What you need to do
The string "Decidable" appears in some lines of the entries that follow; copy each such line.

Data for the task
-- pv_equiv track=rewrite | github.com/aimanalishezan/Data-Finder | backend/import_finnish_data.py | get_company_name
-- ===== SOURCE A (Python) =====
-- def get_company_name(names_list):
--     """Extract the primary company name from names list"""
--     if not names_list or not isinstance(names_list, list):
--         return None
--
--     # Look for active names (no endDate or endDate is None)
--     active_names = [name for name in names_list if name.get('endDate') is None]
--
--     if active_names:
--         # Prefer type '1' (primary name)
--         primary_names = [name for name in active_names if name.get('type') == '1']
--         if primary_names:
--             return primary_names[0].get('name')
--         else:
--             return active_names[0].get('name')
--
--     # If no active names, get the most recent one
--     if names_list:
--         return names_list[0].get('name')
--
--     return None
-- ===== SOURCE B (Python) =====
-- def get_company_name(names_list):
--     """Extract the primary company name from names list (single pass)."""
--     if not names_list or not isinstance(names_list, list):
--         return None
--     fp_found = fa_found = False
--     first_primary = first_active = None
--     for name in names_list:
--         if name.get('endDate') is None:
--             if not fa_found:
--                 fa_found = True
--                 first_active = name.get('name')
--             if not fp_found and name.get('type') == '1':
--                 fp_found = True
--                 first_primary = name.get('name')
--     if fp_found:
--         return first_primary
--     if fa_found:
--         return first_active
--     return names_list[0].get('name')
-- ===== Notes on version B (the rewrite author's own statement) =====
-- stated objective: alternative
-- what changed: Replaces A's two list-comprehension filter passes plus indexing with a single loop that tracks the first primary-active and first active candidate with found flags.
import Mathlib
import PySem

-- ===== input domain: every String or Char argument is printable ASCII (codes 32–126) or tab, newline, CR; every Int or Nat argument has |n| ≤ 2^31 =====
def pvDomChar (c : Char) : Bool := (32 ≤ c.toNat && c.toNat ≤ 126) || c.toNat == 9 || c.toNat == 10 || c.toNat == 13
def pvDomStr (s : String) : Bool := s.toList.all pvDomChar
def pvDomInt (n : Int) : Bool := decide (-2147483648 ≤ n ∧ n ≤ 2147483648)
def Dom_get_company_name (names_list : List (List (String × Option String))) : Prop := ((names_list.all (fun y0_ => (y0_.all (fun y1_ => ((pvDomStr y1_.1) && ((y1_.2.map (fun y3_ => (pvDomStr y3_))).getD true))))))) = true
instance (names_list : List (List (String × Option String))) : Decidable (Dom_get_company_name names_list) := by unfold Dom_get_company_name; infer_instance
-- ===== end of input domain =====

-- B replaces A's two filter passes + indexing with one loop keeping first-primary/first-active candidates (alternative decomposition).


-- shared helper: Python d.get(k) on an association-list dict with Option String values
-- (first matching key; missing key and a stored None both yield none, exactly as .get(k) is None)
def dget (d : List (String × Option String)) (k : String) : Option String :=
  match d.find? (fun p => p.1 == k) with
  | some p => p.2
  | none => none

-- ===== PORT A =====
def get_company_name (names_list : List (List (String × Option String))) : Option String :=
  if names_list.isEmpty then none
  else
    let active_names := names_list.filter (fun name => (dget name "endDate").isNone)
    if !active_names.isEmpty then
      let primary_names := active_names.filter (fun name => dget name "type" == some "1")
      if !primary_names.isEmpty then
        dget (primary_names.headD []) "name"
      else
        dget (active_names.headD []) "name"
    else
      -- `if names_list:` is true here (guard above); names_list[0].get('name')
      dget (names_list.headD []) "name"

-- ===== PORT B =====
-- one loop step: state = (first_primary, first_active), each `some v` iff found with candidate v
def altStep (s : Option (Option String) × Option (Option String))
    (name : List (String × Option String)) : Option (Option String) × Option (Option String) :=
  if (dget name "endDate").isNone then
    let fa := if s.2.isNone then some (dget name "name") else s.2
    let fp := if s.1.isNone && (dget name "type" == some "1") then some (dget name "name") else s.1
    (fp, fa)
  else s

def get_company_name_alt (names_list : List (List (String × Option String))) : Option String :=
  if names_list.isEmpty then none
  else
    let s := names_list.foldl altStep (none, none)
    match s.1 with
    | some v => v
    | none =>
      match s.2 with
      | some v => v
      | none => dget (names_list.headD []) "name"

-- ===== PRECONDITION & SPEC =====
def Spec_get_company_name (names_list : List (List (String × Option String))) (out : Option String) : Prop := out = get_company_name_alt names_list
instance (names_list : List (List (String × Option String))) (out : Option String) : Decidable (Spec_get_company_name names_list out) := by unfold Spec_get_company_name; infer_instance

-- ===== CLAIM (what is proved, stated in full; the proofs are below) =====
def Claim_equal_get_company_name : Prop := ∀ (names_list : List (List (String × Option String))), Dom_get_company_name names_list → Spec_get_company_name names_list (get_company_name names_list)

-- ===== LEMMAS AND PROOFS =====

-- the fold state is the (first primary-active, first active) candidate, seeded by the accumulator
theorem altStep_fold_eq (l : List (List (String × Option String)))
    (fp fa : Option (Option String)) :
    l.foldl altStep (fp, fa) =
      (fp.or (((l.filter (fun d => dget d "type" == some "1" && (dget d "endDate").isNone)).head?).map (fun d => dget d "name")),
       fa.or (((l.filter (fun d => (dget d "endDate").isNone)).head?).map (fun d => dget d "name"))) := by
  induction l generalizing fp fa with
  | nil => simp
  | cons d rest ih =>
    simp only [List.foldl_cons, altStep]
    by_cases hAct : (dget d "endDate").isNone
    · rw [ih]
      by_cases hPrim : dget d "type" == some "1" <;>
        cases fp <;> cases fa <;> simp [hAct, hPrim]
    · rw [ih]
      simp [hAct]

theorem get_company_name_spec : Claim_equal_get_company_name := by
  intro names_list _
  unfold Spec_get_company_name get_company_name get_company_name_alt
  cases hE : names_list.isEmpty with
  | true => simp
  | false =>
    simp only [Bool.false_eq_true, if_false]
    rw [altStep_fold_eq]
    simp only [Option.none_or]
    rw [List.filter_filter]
    cases hP : names_list.filter (fun d => dget d "type" == some "1" && (dget d "endDate").isNone) with
    | cons p ps =>
      -- a primary active name exists: both return its name
      have hA : names_list.filter (fun name => (dget name "endDate").isNone) ≠ [] := by
        intro h
        have := List.filter_filter (p := fun d => dget d "type" == some "1")
          (q := fun name => (dget name "endDate").isNone) (l := names_list)
        rw [h, hP] at this
        exact List.cons_ne_nil _ _ this.symm
      simp [hA]
    | nil =>
      cases hA : names_list.filter (fun name => (dget name "endDate").isNone) with
      | nil => simp
      | cons a as => simp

Written solution
instance (names_list : List (List (String × Option String))) : Decidable (Dom_get_company_name names_list) := by unfold Dom_get_company_name; infer_instance
instance (names_list : List (List (String × Option String))) (out : Option String) : Decidable (Spec_get_company_name names_list out) := by unfold Spec_get_company_name; infer_instance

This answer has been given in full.